It also straddles two modes of writing--combining how he used to write toward how he would write. It has satire, but also combines a newer style of writing SF that becomes more and more meticulous, perhaps to the betterment of some works and detriment to others. "The Merchants of Venus" falls on the side of strength, here less so. But the story is effective enough, nonetheless, to catch the attention of several editors and writers.
First appeared in H. L. Gold's Galaxy. Reprinted in a retrospective by Isaac Asimov and Martin H. Greenberg. A British band, The Icicle Works, borrowed the name for their name. Both Lester del Rey and James Frenkel collected this as one of Pohl's best.
Summary:
A lawyer, Milo Pulchur wants to understand what is really happening to young people who have been arrested for kidnapping in order to escape their homeworld, Altair Nine. What they are doing to make money and a chance misunderstanding (of who Milo is) leads him to understand what is going on.
Discussion (part 1 -- the Title: meaning for the story and the band):
1.a. The Story
It's hard to say what Pohl meant by the title. The icicle works is an excuse to explore a completely different idea. Even "Day" could mean the day or a period of time though it must mean the later since the actual day is irrelevant to story. It probably should say "the day after" so that consequences after the death (rather, so called "death") of industries could be discussed.
Apparently on Altair Nine ("Altair," some sources say, is a falcon; some a flying eagle. Google Translate simply calls it "birds" which coincides nicely with The Icicle Works most famous song "Birds Fly"--however, the "Nine" suggests eight others had this same idea or perhaps that they are the eighth colony of the original Altair planet), ice formed around airborne organic particles with antibiotic properties and fell as snow. This was presumably processed by the icicle works and became the planet's only export. A way of processing the chemicals synthetically called the Gumpert Process made the exports unnecessary. However, it doesn't make sense that a distant planet would export such a chemical over interstellar distances and hope to make a profit unless it was insanely pricey and had insanely valuable antibiotic.

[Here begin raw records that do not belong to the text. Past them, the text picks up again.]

-- ===== PORT B =====
-- port of Source B: the two raise sites return none (excluded by Pre_delCom)
def delCom_alt (src_code : String) (i : Int) : Option (Int × String) :=
  let src := src_code.toList
  if i ≥ (src.length : Int) then none
  else
    match PySem.List.pyGet? src i with
    | none => none  -- IndexError; excluded by Pre_delCom
    | some x =>
      if x ≠ '/' then none  -- raise; excluded by Pre_delCom
      else if i + 1 ≥ (src.length : Int) then none
      else
        match PySem.List.pyGet? src (i+1) with
        | none => none
        | some y =>
          if y ≠ '*' then none  -- raise; excluded by Pre_delCom
          else
            let e := PySem.Str.findFrom src_code "*/" (i+2) none
            if e = -1 then none
            else some (e + 2, String.mk (PySem.List.slice src (some i) (some (e+2))))

-- ===== PRECONDITION & SPEC =====
-- Pre_ excludes inputs where A raises (Exception on a bad opener, IndexError for i < -len) and
-- negative i, on which A's returned value is an artefact of Python's negative-index wraparound
-- (the scan restarts from a wrapped position) — i is a scan cursor, naturally non-negative.
def Pre_delCom (src_code : String) (i : Int) : Prop :=
  0 ≤ i ∧
  ((src_code.toList.length : Int) ≤ i ∨
    (PySem.List.pyGet? src_code.toList i = some '/' ∧
      ((src_code.toList.length : Int) ≤ i + 1 ∨
        PySem.List.pyGet? src_code.toList (i+1) = some '*')))
instance (src_code : String) (i : Int) : Decidable (Pre_delCom src_code i) := by
  unfold Pre_delCom; infer_instance

def pvWitness_delCom : String × Int := ("/* hi */ x", 0)

def Spec_delCom (src_code : String) (i : Int) (out : Option (Int × String)) : Prop := out = delCom_alt src_code i
instance (src_code : String) (i : Int) (out : Option (Int × String)) : Decidable (Spec_delCom src_code i out) := by unfold Spec_delCom; infer_instance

That Pohl dreamed up and killed this industry suggests he was less interested in the industry than in the consequences for its lose.
Because the industry is a larger part of the title than it contributes to the story itself, a term which sounds absurd without the elaborate explanation, suggests that Pohl may have had other intentions such as creating 1) a mystery, 2) a joke, 3) a mood, 4) a culture, 5) readerly estrangement, 6) some combination of the above.
1.b. Icicle Works, the Band
The band The Icicle Works seem to have chosen it for similar reasons. In a 1984 interview, lead singer/guitarist/keyboard player Ian McNabb, said he liked "silly names" for bands. He called the book "nonsense," which may or may not be dismissive of the work, but it sounded like it, which is odd since Pohl may have used the term in the same way. On the other hand, perhaps "nonsense" was the sense he was seeking--or sense through nonsense. It may be that McNabb himself never read it, but a band member had. Or maybe he'd loved science fiction (as a 2023 interview suggests by a band putting on an act with an SF theme) and just went perusing books for a title that fit what they were trying to do.
Their top British charting single (#15), for instance--"Love Is a Wonderful Colour"--shows a kind of lyrical synesthesia (if one could transfer an emotion to a color), creating a kind of, in SF terms, estrangement. It treads near but isn't nonsense, asking people to return to love after difficulties.
"Birds Fly (Whisper to a Scream)" is perhaps their most famous in the world, charting in the Top 40 for the US and Top 20 for Canada, having appeared in Stranger Things (season 2). The title originally was Elvis Costello's, but they took off the "From" which opens it more meanings (or perhaps none). At least part of their modus operandi seems to be thwarting meaning, but there may be some sense of self-definition, of encompassing/accepting all emotions. Perhaps the lyrics are of the type that allows the listener to pour in their own feelings and come up with their own meaning.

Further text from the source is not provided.